About this task:
Each record below should be printed exactly as it was written.

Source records
-- pv_equiv track=rewrite | github.com/Mapc1/TerrainGeneration | scripts/genLUT.py | writeCont
-- ===== SOURCE A (Python) =====
-- def writeTemperature(tab) -> str:
--     values = list(tab.values())
--     length = len(values)
--
--     string = '\t\t\t\t{'
--     for i in range(length):
--         string += str(values[i][1])
--         if i != length-1:
--             string += ','
--     string += '}'
--
--     return string
--
-- def writeHumidity(tab) -> str:
--     values = list(tab.values())
--     length = len(values)
--
--     string = '\n\t\t\t{\n'
--     for i in range(length):
--         string += writeTemperature(values[i])
--         if i != length-1:
--             string += ','
--     string += '\n\t\t\t}'
--
--     return string
--
-- def writeErosion(tab) -> str:
--     values = list(tab.values())
--     length = len(values)
--
--     string = '\n\t\t{\n'
--     for i in range(length):
--         string += writeHumidity(values[i])
--         if i != length-1:
--             string += ','
--     string += '\n\t\t}'
--
--     return string
--
-- def writeCont(tab) -> str:
--     values = list(tab.values())
--     length = len(values)
--
--     string = '\n\t{\n'
--     for i in range(length):
--         string += writeErosion(values[i])
--         if i != length-1:
--             string += ','
--     string += '\n\t}'
--
--     return string
-- ===== SOURCE B (Python) =====
-- def writeCont(tab) -> str:
--     OPEN = ('\n\t{\n', '\n\t\t{\n', '\n\t\t\t{\n', '\t\t\t\t{')
--     CLOSE = ('\n\t}', '\n\t\t}', '\n\t\t\t}', '}')
--     tokens = []
--     stack = [(0, tab)]
--     while stack:
--         top = stack.pop()
--         if isinstance(top, str):
--             tokens.append(top)
--             continue
--         lvl, node = top
--         tokens.append(OPEN[lvl])
--         todo = []
--         for child in node.values():
--             if todo:
--                 todo.append(',')
--             todo.append(str(child[1]) if lvl == 3 else (lvl + 1, child))
--         todo.append(CLOSE[lvl])
--         stack.extend(reversed(todo))
--     return ''.join(tokens)
-- ===== Notes on version B (the rewrite author's own statement) =====
-- stated objective: alternative
-- what changed: A's four mutually-calling per-level formatting functions (each an index loop with trailing-comma bookkeeping) are replaced by a single iterative explicit-stack worklist that emits a flat list of open/close/comma/number tokens in one while loop and joins them once at the end.
import Mathlib
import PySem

Your response:
-- pv_equiv track=rewrite | github.com/Mapc1/TerrainGeneration | scripts/genLUT.py | writeCont
-- ===== SOURCE A (Python) =====
-- def writeTemperature(tab) -> str:
--     values = list(tab.values())
--     length = len(values)
--
--     string = '\t\t\t\t{'
--     for i in range(length):
--         string += str(values[i][1])
--         if i != length-1:
--             string += ','
--     string += '}'
--
--     return string
--
-- def writeHumidity(tab) -> str:
--     values = list(tab.values())
--     length = len(values)
--
--     string = '\n\t\t\t{\n'
--     for i in range(length):
--         string += writeTemperature(values[i])
--         if i != length-1:
--             string += ','
--     string += '\n\t\t\t}'
--
--     return string
--
-- def writeErosion(tab) -> str:
--     values = list(tab.values())
--     length = len(values)
--
--     string = '\n\t\t{\n'
--     for i in range(length):
--         string += writeHumidity(values[i])
--         if i != length-1:
--             string += ','
--     string += '\n\t\t}'
--
--     return string
--
-- def writeCont(tab) -> str:
--     values = list(tab.values())
--     length = len(values)
--
--     string = '\n\t{\n'
--     for i in range(length):
--         string += writeErosion(values[i])
--         if i != length-1:
--             string += ','
--     string += '\n\t}'
--
--     return string
-- ===== SOURCE B (Python) =====
-- def writeCont(tab) -> str:
--     OPEN = ('\n\t{\n', '\n\t\t{\n', '\n\t\t\t{\n', '\t\t\t\t{')
--     CLOSE = ('\n\t}', '\n\t\t}', '\n\t\t\t}', '}')
--     tokens = []
--     stack = [(0, tab)]
--     while stack:
--         top = stack.pop()
--         if isinstance(top, str):
--             tokens.append(top)
--             continue
--         lvl, node = top
--         tokens.append(OPEN[lvl])
--         todo = []
--         for child in node.values():
--             if todo:
--                 todo.append(',')
--             todo.append(str(child[1]) if lvl == 3 else (lvl + 1, child))
--         todo.append(CLOSE[lvl])
--         stack.extend(reversed(todo))
--     return ''.join(tokens)
-- ===== Notes on version B (the rewrite author's own statement) =====
-- stated objective: alternative
-- what changed: A's four mutually-calling per-level formatting functions (each an index loop with trailing-comma bookkeeping) are replaced by a single iterative explicit-stack worklist that emits a flat list of open/close/comma/number tokens in one while loop and joins them once at the end.
import Mathlib
import PySem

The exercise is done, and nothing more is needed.